10 It was accepted by the applicant that the s 33B offence was extremely serious, but it is also contended that the two years’ accumulation of sentence was excessive, and that sentence itself was excessive, for a case where:


      (a) no direct use of force was applied or threatened;

      (b) the s 33B offence was a continuation of the s 93G offence;

      (c) no person was directly threatened after police arrived;

      (d) police were not placed in actual danger compared with potential danger;

      (e) the police investigation was delayed rather than prevented.

11 Those submissions do need to be assessed in the context of the actual events. There can be little doubt that the police were effectively prevented from investigating a situation that was potentially very dangerous. They were not to know whether anybody had been shot inside the premises, nor whether any attempt to approach or enter the building would lead either to a resident, or to themselves, being shot.

12 It was not a situation which can be properly minimised, in its severity, in hindsight, by the knowledge that no one was actually shot or that shots were not fired directly at police. The number of shots fired, the continuation of the shooting, and the unpredictable and disturbed behaviour of the applicant, inside the building, spoke of an incident that was not just potentially grave. In my view it was one that was actually dangerous and accordingly very serious.

13 The decisions cited by the applicant concerning the s 33B offence, R v Hamilton (1993) 66 A Crim R 575, R v Bazzi [1999] NSWCCA 346, R v Watts [2000] NSWCCA 167 and R v Greene [2001] NSWCCA 258, involved factual circumstances so far different from the present case as to provide no assistance whatsoever.

14 Similarly, reference to the Judicial Commission statistics is of no value, having regard to the facts in this case, which were relatively unique. The offences were such as to call for a considerable measure of personal and general deterrence, even allowing for the disturbed mental state of the applicant, having regard to his antecedents, and to the fact that the offences were committed while he was on bail for very serious offences.
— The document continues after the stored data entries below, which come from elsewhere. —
-- pv_equiv track=rewrite | github.com/pypi-data/pypi-mirror-404 | packages/typed-clap/typed_clap-0.11.1.tar.gz/typed_clap-0.11.1/clap/help.py | get_help_from_docstring
-- ===== SOURCE A (Python) =====
-- def get_help_from_docstring(docstring: str) -> tuple[str, str]:
--     paragraphs: list[str] = []
--     curr_paragraph: list[str] = []
--     for line in map(str.strip, docstring.splitlines()):
--         if line:
--             curr_paragraph.append(line)
--         else:
--             if curr_paragraph:
--                 paragraphs.append(" ".join(curr_paragraph))
--                 curr_paragraph.clear()
--     if curr_paragraph:
--         paragraphs.append(" ".join(curr_paragraph))
--     if not paragraphs:
--         return "", ""
--     short_help = paragraphs[0]
--     if short_help[-1] == "." and (len(short_help) == 1 or short_help[-2] != "."):
--         short_help = short_help[:-1]
--     if len(paragraphs) == 1:
--         return short_help, short_help
--     return short_help, "\n\n".join(paragraphs)
-- ===== SOURCE B (Python) =====
-- def get_help_from_docstring(docstring: str) -> tuple[str, str]:
--     def paragraphs_of(lines: list[str]) -> list[str]:
--         # split at the first blank line and recurse on the remainder
--         if not lines:
--             return []
--         if "" not in lines:
--             return [" ".join(lines)]
--         i = lines.index("")
--         rest = paragraphs_of(lines[i + 1:])
--         return ([" ".join(lines[:i])] if i else []) + rest
--
--     paragraphs = paragraphs_of([line.strip() for line in docstring.splitlines()])
--     if not paragraphs:
--         return "", ""
--     short_help = paragraphs[0]
--     if short_help[-1] == "." and (len(short_help) == 1 or short_help[-2] != "."):
--         short_help = short_help[:-1]
--     if len(paragraphs) == 1:
--         return short_help, short_help
--     return short_help, "\n\n".join(paragraphs)
-- ===== Notes on version B (the rewrite author's own statement) =====
-- stated objective: alternative
-- what changed: A's element-wise buffer-and-flush loop over lines is replaced by a divide-and-conquer recursion that locates the next blank line with list.index, slices the paragraph off in one piece, and recurses on the remainder; the trailing-period trimming and return logic are unchanged.
import Mathlib
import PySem

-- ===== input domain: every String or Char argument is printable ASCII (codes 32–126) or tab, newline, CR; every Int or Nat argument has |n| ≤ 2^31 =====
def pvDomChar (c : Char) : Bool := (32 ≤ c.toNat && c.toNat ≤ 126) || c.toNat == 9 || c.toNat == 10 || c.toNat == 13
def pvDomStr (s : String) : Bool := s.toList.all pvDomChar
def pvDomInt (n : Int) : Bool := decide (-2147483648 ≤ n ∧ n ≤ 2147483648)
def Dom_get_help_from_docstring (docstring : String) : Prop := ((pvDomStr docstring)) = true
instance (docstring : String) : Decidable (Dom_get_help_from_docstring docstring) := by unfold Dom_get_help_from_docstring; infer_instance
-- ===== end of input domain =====

-- B replaces A's element-wise buffer-and-flush loop by a divide-and-conquer recursion
-- that finds the next blank line with index and slices one paragraph off at a time;
-- objective: alternative decomposition, same results.


-- ===== PORT A =====
-- A-side helper: the body of A's for-loop (state = (paragraphs, curr_paragraph)).
def aStep (st : List String × List String) (line : String) : List String × List String :=
  if line ≠ "" then (st.1, st.2 ++ [line])
  else if st.2 ≠ [] then (st.1 ++ [PySem.Str.join " " st.2], []) else st

def get_help_from_docstring (docstring : String) : String × String :=
  let lines := (PySem.Str.splitlines docstring).map PySem.Str.strip
  let st := lines.foldl aStep ([], [])
  let paragraphs := if st.2 ≠ [] then st.1 ++ [PySem.Str.join " " st.2] else st.1
  match paragraphs with
  | [] => ("", "")
  | p0 :: rest =>
    let short_help :=
      if PySem.Str.pyGet? p0 (-1) = some '.' ∧
          (PySem.Str.len p0 = 1 ∨ PySem.Str.pyGet? p0 (-2) ≠ some '.')
      then PySem.Str.slice p0 none (some (-1)) else p0
    if rest = [] then (short_help, short_help)
    else (short_help, PySem.Str.join "\n\n" (p0 :: rest))

-- ===== PORT B =====
-- B-side helper: paragraphs_of — split at the first blank line, recurse on the rest.
def parasOf (ls : List String) : List String :=
  if h0 : ls = [] then []
  else
    match h : PySem.List.index? ls "" with
    | none => [PySem.Str.join " " ls]
    | some i =>
      let rest := parasOf (PySem.List.slice ls (some ((i : Int) + 1)) none)
      (if i ≠ 0 then [PySem.Str.join " " (PySem.List.slice ls none (some (i : Int)))] else [])
        ++ rest
termination_by ls.length
decreasing_by
  obtain ⟨hi, -, -⟩ := PySem.List.getElem_of_index?_eq_some h
  have : PySem.List.slice ls (some ((i : Int) + 1)) none = ls.drop (i + 1) := by
    rw [show ((i : Int) + 1) = ((i + 1 : Nat) : Int) by push_cast; ring,
      PySem.List.slice_from_natCast]
  simp [this]
  omega

def get_help_from_docstring_alt (docstring : String) : String × String :=
  let paragraphs := parasOf ((PySem.Str.splitlines docstring).map PySem.Str.strip)
  match paragraphs with
  | [] => ("", "")
  | p0 :: rest =>
    let short_help :=
      if PySem.Str.pyGet? p0 (-1) = some '.' ∧
          (PySem.Str.len p0 = 1 ∨ PySem.Str.pyGet? p0 (-2) ≠ some '.')
      then PySem.Str.slice p0 none (some (-1)) else p0
    if rest = [] then (short_help, short_help)
    else (short_help, PySem.Str.join "\n\n" (p0 :: rest))

-- ===== PRECONDITION & SPEC =====
def Spec_get_help_from_docstring (docstring : String) (out : String × String) : Prop := out = get_help_from_docstring_alt docstring
instance (docstring : String) (out : String × String) : Decidable (Spec_get_help_from_docstring docstring out) := by unfold Spec_get_help_from_docstring; infer_instance

-- ===== CLAIM =====
def Claim_equal_get_help_from_docstring : Prop := ∀ (docstring : String), Dom_get_help_from_docstring docstring → Spec_get_help_from_docstring docstring (get_help_from_docstring docstring)

-- ===== LEMMAS AND PROOFS =====

-- A's flush of the loop state into the final paragraph list.
def flushP (st : List String × List String) : List String :=
  if st.2 ≠ [] then st.1 ++ [PySem.Str.join " " st.2] else st.1

lemma parasOf_nil : parasOf [] = [] := by
  rw [parasOf]; simp

lemma parasOf_empty_cons (ls : List String) : parasOf ("" :: ls) = parasOf ls := by
  rw [parasOf, dif_neg (by simp : ¬("" :: ls = []))]
  split
  · next heq =>
      rw [PySem.List.index?_cons_self _ _] at heq; exact absurd heq (by simp)
  · next i heq =>
      rw [PySem.List.index?_cons_self _ _] at heq
      obtain rfl : (0 : Nat) = i := Option.some.inj heq
      have hdr : parasOf (PySem.List.slice ("" :: ls) (some (((0 : Nat) : Int) + 1)) none)
          = parasOf ls := by
        rw [show (((0 : Nat) : Int) + 1) = ((1 : Nat) : Int) by norm_num,
          PySem.List.slice_from_natCast]
        simp
      simpa using hdr

lemma parasOf_prefix (xs ys : List String) (hne : xs ≠ [])
    (hall : ∀ x ∈ xs, x ≠ "")
    (hy : ys = [] ∨ ∃ t, ys = "" :: t) :
    parasOf (xs ++ ys) = PySem.Str.join " " xs :: parasOf ys := by
  have hnotmem : "" ∉ xs := fun hm => hall "" hm rfl
  rcases hy with hy | ⟨t, hy⟩
  · subst hy
    have h : PySem.List.index? (xs ++ ([] : List String)) "" = none := by
      rw [PySem.List.index?_eq_none_iff]; simpa using hnotmem
    rw [parasOf, dif_neg (by simp [hne] : ¬(xs ++ ([] : List String) = []))]
    split
    · simp [parasOf_nil]
    · next i heq => rw [h] at heq; exact absurd heq (by simp)
  · subst hy
    have h : PySem.List.index? (xs ++ "" :: t) "" = some xs.length := by
      rw [PySem.List.index?_eq_some_iff]; exact ⟨xs, t, rfl, rfl, hnotmem⟩
    rw [parasOf, dif_neg (by simp [hne] : ¬(xs ++ "" :: t = []))]
    split
    · next heq => rw [h] at heq; exact absurd heq (by simp)
    · next i heq =>
        rw [h] at heq
        obtain rfl : xs.length = i := Option.some.inj heq
        have hdrop : PySem.List.slice (xs ++ "" :: t)
            (some (((xs.length : Nat) : Int) + 1)) none = t := by
          rw [show (((xs.length : Nat) : Int) + 1) = ((xs.length + 1 : Nat) : Int)
              by push_cast; ring, PySem.List.slice_from_natCast]
          simp
        have htake : PySem.List.slice (xs ++ "" :: t) none
            (some ((xs.length : Nat) : Int)) = xs := by
          rw [PySem.List.slice_to_natCast]; simp
        have hlen : xs.length ≠ 0 := by simpa using hne
        simp [hdrop, htake, hlen, parasOf_empty_cons t]

lemma foldl_aStep_parasOf (ls : List String) :
    ∀ (paras curr : List String), (∀ x ∈ curr, x ≠ "") →
    flushP (ls.foldl aStep (paras, curr)) = paras ++ parasOf (curr ++ ls) := by
  induction ls with
  | nil =>
    intro paras curr hall
    by_cases hc : curr = []
    · simp [hc, flushP, parasOf_nil]
    · have h2 : parasOf curr = [PySem.Str.join " " curr] := by
        simpa [parasOf_nil] using parasOf_prefix curr [] hc hall (Or.inl rfl)
      simp [flushP, hc, h2]
  | cons l ls ih =>
    intro paras curr hall
    rw [List.foldl_cons]
    by_cases hl : l ≠ ""
    · have hstep : aStep (paras, curr) l = (paras, curr ++ [l]) := by simp [aStep, hl]
      rw [hstep, ih paras (curr ++ [l]) (by
        intro x hx
        rcases List.mem_append.1 hx with h | h
        · exact hall x h
        · simp at h; simp [h, hl])]
      simp
    · simp only [ne_eq, not_not] at hl; subst hl
      by_cases hc : curr = []
      · have hstep : aStep (paras, curr) "" = (paras, []) := by simp [aStep, hc]
        rw [hstep, ih paras [] (by simp), hc]
        simp [parasOf_empty_cons]
      · have hstep : aStep (paras, curr) "" = (paras ++ [PySem.Str.join " " curr], []) := by
          simp [aStep, hc]
        rw [hstep, ih (paras ++ [PySem.Str.join " " curr]) [] (by simp)]
        rw [show curr ++ "" :: ls = curr ++ ("" :: ls) by simp,
          parasOf_prefix curr ("" :: ls) hc hall (Or.inr ⟨ls, rfl⟩),
          parasOf_empty_cons]
        simp

lemma paras_eq (ls : List String) :
    (if (ls.foldl aStep ([], [])).2 ≠ []
     then (ls.foldl aStep ([], [])).1 ++ [PySem.Str.join " " (ls.foldl aStep ([], [])).2]
     else (ls.foldl aStep ([], [])).1)
      = parasOf ls := by
  have h := foldl_aStep_parasOf ls [] [] (by simp)
  simpa [flushP] using h

-- ===== VERDICT =====
theorem get_help_from_docstring_spec : Claim_equal_get_help_from_docstring := by
  intro docstring _
  unfold Spec_get_help_from_docstring
  simp only [get_help_from_docstring, get_help_from_docstring_alt, paras_eq]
15 It was argued that his Honour erred in the application of the decision in Pearce v The Queen (1998) 194 CLR 610. The submission in this regard is tied closely to the submission that the sentence for the s 33B offence was imposed were excessive.

16 It would appear from the reasons for sentence that, in framing the sentencing order, his Honour determined that the appropriate sentences for the Commonwealth offences after the s 16G adjustment, should each be for terms of six years, with a non-parole period of two years and nine months. For the State offences, after a discount for the early pleas, his Honour concluded that sentences of three years and four months were individually appropriate, with a non-parole period, in each case, of thirty months.

17 Having arrived at those individual sentences as being the appropriate sentences, his Honour then made provision, in relation to totality, by reducing the sentences for each of the State offences to fixed terms of two years, to be served cumulatively upon each other.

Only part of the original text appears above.